In the data below, find the line that contains "ch = code[i]" and the line that contains "def pvDomInt (n". Copy both, plus every line between them, exactly.

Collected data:

▽

-- pv_equiv track=rewrite | github.com/dwido906/THOR | thor_os_tabby_ml.py | _remove_sensitive_comments
-- ===== SOURCE A (Python) =====
-- def _remove_sensitive_comments(code: str, language: str) -> str:
--     """Remove comments that might contain sensitive information"""
--     lines = code.split('\n')
--     cleaned_lines = []
--
--     for line in lines:
--         # Detect comment patterns
--         if language.lower() in ['python', 'bash', 'ruby']:
--             comment_start = line.find('#')
--         elif language.lower() in ['javascript', 'java', 'c', 'cpp', 'go']:
--             comment_start = line.find('//')
--         else:
--             comment_start = -1
--
--         if comment_start != -1:
--             # Check if comment contains potential PII
--             comment = line[comment_start:].lower()
--             sensitive_patterns = [
--                 'password', 'key', 'secret', 'token', 'auth', 'login',
--                 'email', 'phone', 'address', 'name', 'user', 'admin',
--                 'todo', 'fixme', 'hack', 'temp'
--             ]
--
--             has_sensitive = any(pattern in comment for pattern in sensitive_patterns)
--
--             if has_sensitive:
--                 # Replace with generic comment
--                 line = line[:comment_start] + "# [anonymized comment]"
--
--         cleaned_lines.append(line)
--
--     return '\n'.join(cleaned_lines)
-- ===== SOURCE B (Python) =====
-- _SENSITIVE_PATTERNS = (
--     'password', 'key', 'secret', 'token', 'auth', 'login',
--     'email', 'phone', 'address', 'name', 'user', 'admin',
--     'todo', 'fixme', 'hack', 'temp'
-- )
--
--
-- def _flush(head, comment):
--     """Emit one finished line from the scanner state."""
--     if comment is None:
--         return head
--     if any(p in ''.join(comment).lower() for p in _SENSITIVE_PATTERNS):
--         return head + list("# [anonymized comment]")
--     return head + comment
--
--
-- def _remove_sensitive_comments(code: str, language: str) -> str:
--     """Remove comments that might contain sensitive information.
--
--     Single-pass state machine over the whole string: scans character by
--     character, switching into comment mode at the first marker of a line,
--     and flushes each line at '\n' / end of input.
--     """
--     lang = language.lower()
--     if lang in ('python', 'bash', 'ruby'):
--         marker = '#'
--     elif lang in ('javascript', 'java', 'c', 'cpp', 'go'):
--         marker = '//'
--     else:
--         return code
--
--     out = []
--     head = []        # chars of the current line before its comment
--     comment = None   # None = not in a comment; else chars of the comment
--     i, n = 0, len(code)
--     while i < n:
--         ch = code[i]
--         if ch == '\n':
--             out += _flush(head, comment)
--             out.append('\n')
--             head, comment = [], None
--             i += 1
--         elif comment is not None:
--             comment.append(ch)
--             i += 1
--         elif code.startswith(marker, i):
--             comment = list(marker)
--             i += len(marker)
--         else:
--             head.append(ch)
--             i += 1
--     out += _flush(head, comment)
--     return ''.join(out)
-- ===== Notes on version B (the rewrite author's own statement) =====
-- stated objective: alternative
-- what changed: B replaces A's split('\n') + per-line find/slice/join with a single left-to-right character scan over the whole string: a state machine that enters comment mode at the first marker of each line and flushes lines at newlines, with an up-front marker choice that returns code unchanged for unrecognized languages.
import Mathlib
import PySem

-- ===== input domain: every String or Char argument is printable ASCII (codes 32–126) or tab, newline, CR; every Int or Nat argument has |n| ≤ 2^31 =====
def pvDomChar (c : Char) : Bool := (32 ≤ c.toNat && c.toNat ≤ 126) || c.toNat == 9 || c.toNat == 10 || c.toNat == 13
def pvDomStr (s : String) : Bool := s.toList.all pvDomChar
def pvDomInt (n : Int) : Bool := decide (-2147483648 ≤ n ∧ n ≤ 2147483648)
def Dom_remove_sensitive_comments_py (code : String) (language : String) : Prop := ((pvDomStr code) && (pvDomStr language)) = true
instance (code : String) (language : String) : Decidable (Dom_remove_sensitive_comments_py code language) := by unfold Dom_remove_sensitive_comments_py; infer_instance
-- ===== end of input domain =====

-- B replaces A's split/per-line-find/join with a single character-level scan of the whole
-- string (a state machine: head/comment buffers, flushed at each newline); objective: alternative.

-- ===== PORT A =====
def pvPatternsA : List (List Char) :=
  ["password".toList, "key".toList, "secret".toList, "token".toList, "auth".toList, "login".toList,
   "email".toList, "phone".toList, "address".toList, "name".toList, "user".toList, "admin".toList,
   "todo".toList, "fixme".toList, "hack".toList, "temp".toList]

-- one loop body of A: pick comment_start by language, then test and maybe replace the line
def pvLineA (language : List Char) (line : List Char) : List Char :=
  let comment_start : Int :=
    if PySem.Chars.lower language ∈ ["python".toList, "bash".toList, "ruby".toList] then
      PySem.Chars.find line "#".toList
    else if PySem.Chars.lower language ∈ ["javascript".toList, "java".toList, "c".toList, "cpp".toList, "go".toList] then
      PySem.Chars.find line "//".toList
    else (-1 : Int)
  if comment_start ≠ -1 then
    if pvPatternsA.any (fun p => PySem.Chars.isIn p (PySem.Chars.lower (PySem.Chars.slice line (some comment_start) none))) then
      PySem.Chars.slice line none (some comment_start) ++ "# [anonymized comment]".toList
    else line
  else line

def remove_sensitive_comments_py (code : String) (language : String) : String :=
  let lines := PySem.Chars.splitOn code.toList "\n".toList
  let cleaned_lines := lines.foldl (fun acc line => acc ++ [pvLineA language.toList line]) []
  String.ofList (PySem.Chars.join "\n".toList cleaned_lines)

-- ===== PORT B =====
def pvPatternsB : List (List Char) :=
  ["password".toList, "key".toList, "secret".toList, "token".toList, "auth".toList, "login".toList,
   "email".toList, "phone".toList, "address".toList, "name".toList, "user".toList, "admin".toList,
   "todo".toList, "fixme".toList, "hack".toList, "temp".toList]

-- Source B's _flush: emit one finished line from the scanner state
def pvFlush (head : List Char) : Option (List Char) → List Char
  | none => head
  | some cs =>
    if pvPatternsB.any (fun p => PySem.Chars.isIn p (PySem.Chars.lower cs)) then
      head ++ "# [anonymized comment]".toList
    else head ++ cs

-- Source B's while loop: one pass over the characters with state (head, comment, out);
-- code.startswith(marker, i) is marker.isPrefixOf on the remaining characters (exact).
def pvScan (marker : List Char) : List Char → List Char → Option (List Char) → List Char → List Char
  | [], head, com, out => out ++ pvFlush head com
  | c :: rest, head, com, out =>
    if c = '\n' then pvScan marker rest [] none (out ++ pvFlush head com ++ ['\n'])
    else
      match com with
      | some cs => pvScan marker rest head (some (cs ++ [c])) out
      | none =>
        if marker.isPrefixOf (c :: rest) then
          -- i += len(marker): marker is nonempty at both call sites, so this drop is exact
          pvScan marker (rest.drop (marker.length - 1)) head (some marker) out
        else pvScan marker rest (head ++ [c]) none out
termination_by l => l.length
decreasing_by
  · simp
  · simp
  · simp only [List.length_cons, List.length_drop]
    omega
  · simp

def remove_sensitive_comments_py_alt (code : String) (language : String) : String :=
  let lang := PySem.Chars.lower language.toList
  let marker? : Option (List Char) :=
    if lang ∈ ["python".toList, "bash".toList, "ruby".toList] then some "#".toList
    else if lang ∈ ["javascript".toList, "java".toList, "c".toList, "cpp".toList, "go".toList] then some "//".toList
    else none
  match marker? with
  | none => code
  | some marker => String.ofList (pvScan marker code.toList [] none [])

-- ===== PRECONDITION & SPEC =====
def Spec_remove_sensitive_comments_py (code : String) (language : String) (out : String) : Prop := out = remove_sensitive_comments_py_alt code language
instance (code : String) (language : String) (out : String) : Decidable (Spec_remove_sensitive_comments_py code language out) := by unfold Spec_remove_sensitive_comments_py; infer_instance

-- ===== CLAIM (what is proved, stated in full; the proofs are below) =====
def Claim_equal_remove_sensitive_comments_py : Prop := ∀ (code : String) (language : String), Dom_remove_sensitive_comments_py code language → Spec_remove_sensitive_comments_py code language (remove_sensitive_comments_py code language)

-- ===== LEMMAS AND PROOFS =====

-- reference line splitter: the (head, comment) state the scanner is left in by one line
def pvLineSplit (m : List Char) : List Char → List Char × Option (List Char)
  | [] => ([], none)
  | c :: rest =>
    if m.isPrefixOf (c :: rest) then ([], some (m ++ rest.drop (m.length - 1)))
    else
      let p := pvLineSplit m rest
      (c :: p.1, p.2)

def pvLineFn (m : List Char) (l : List Char) : List Char :=
  pvFlush (pvLineSplit m l).1 (pvLineSplit m l).2

-- simple reference for code.split('\n')
def pvLines : List Char → List (List Char)
  | [] => [[]]
  | c :: r => if c = '\n' then [] :: pvLines r else
      match pvLines r with
      | [] => [[c]]
      | h :: t => (c :: h) :: t

theorem pvLines_ne_nil (s : List Char) : pvLines s ≠ [] := by
  cases s with
  | nil => simp [pvLines]
  | cons c r =>
    simp only [pvLines]
    split
    · simp
    · split <;> simp_all

theorem pvLines_no_newline (l : List Char) (h : '\n' ∉ l) : pvLines l = [l] := by
  induction l with
  | nil => rfl
  | cons c r ih =>
    have hc : c ≠ '\n' := fun e => h (e ▸ List.mem_cons_self ..)
    have hr : '\n' ∉ r := fun hx => h (List.mem_cons_of_mem _ hx)
    simp [pvLines, hc, ih hr]

theorem pvLines_append_newline (l r : List Char) (h : '\n' ∉ l) :
    pvLines (l ++ '\n' :: r) = l :: pvLines r := by
  induction l with
  | nil => simp [pvLines]
  | cons c l' ih =>
    have hc : c ≠ '\n' := fun e => h (e ▸ List.mem_cons_self ..)
    have hl' : '\n' ∉ l' := fun hx => h (List.mem_cons_of_mem _ hx)
    simp [pvLines, hc, ih hl']

theorem pv_headI_tail {α : Type} [Inhabited α] (l : List α) (h : l ≠ []) :
    l.headI :: l.tail = l := by
  cases l with
  | nil => exact absurd rfl h
  | cons a t => rfl

-- appending elements one by one in a fold is mapping
theorem pv_foldl_push_map {α β : Type} (f : α → β) (xs : List α) (acc : List β) :
    xs.foldl (fun a x => a ++ [f x]) acc = acc ++ xs.map f := by
  induction xs generalizing acc with
  | nil => simp
  | cons x xs ih => simp [List.foldl, ih]

theorem pv_inter_cons (sep x : List Char) (l : List (List Char)) (h : l ≠ []) :
    sep.intercalate (x :: l) = x ++ sep ++ sep.intercalate l := by
  cases l with
  | nil => exact absurd rfl h
  | cons y t => simp [List.intercalate, List.intersperse, List.append_assoc]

△

Exercise output:
--         ch = code[i]
--         if ch == '\n':
--             out += _flush(head, comment)
--             out.append('\n')
--             head, comment = [], None
--             i += 1
--         elif comment is not None:
--             comment.append(ch)
--             i += 1
--         elif code.startswith(marker, i):
--             comment = list(marker)
--             i += len(marker)
--         else:
--             head.append(ch)
--             i += 1
--     out += _flush(head, comment)
--     return ''.join(out)
-- ===== Notes on version B (the rewrite author's own statement) =====
-- stated objective: alternative
-- what changed: B replaces A's split('\n') + per-line find/slice/join with a single left-to-right character scan over the whole string: a state machine that enters comment mode at the first marker of each line and flushes lines at newlines, with an up-front marker choice that returns code unchanged for unrecognized languages.
import Mathlib
import PySem

-- ===== input domain: every String or Char argument is printable ASCII (codes 32–126) or tab, newline, CR; every Int or Nat argument has |n| ≤ 2^31 =====
def pvDomChar (c : Char) : Bool := (32 ≤ c.toNat && c.toNat ≤ 126) || c.toNat == 9 || c.toNat == 10 || c.toNat == 13
def pvDomStr (s : String) : Bool := s.toList.all pvDomChar
def pvDomInt (n : Int) : Bool := decide (-2147483648 ≤ n ∧ n ≤ 2147483648)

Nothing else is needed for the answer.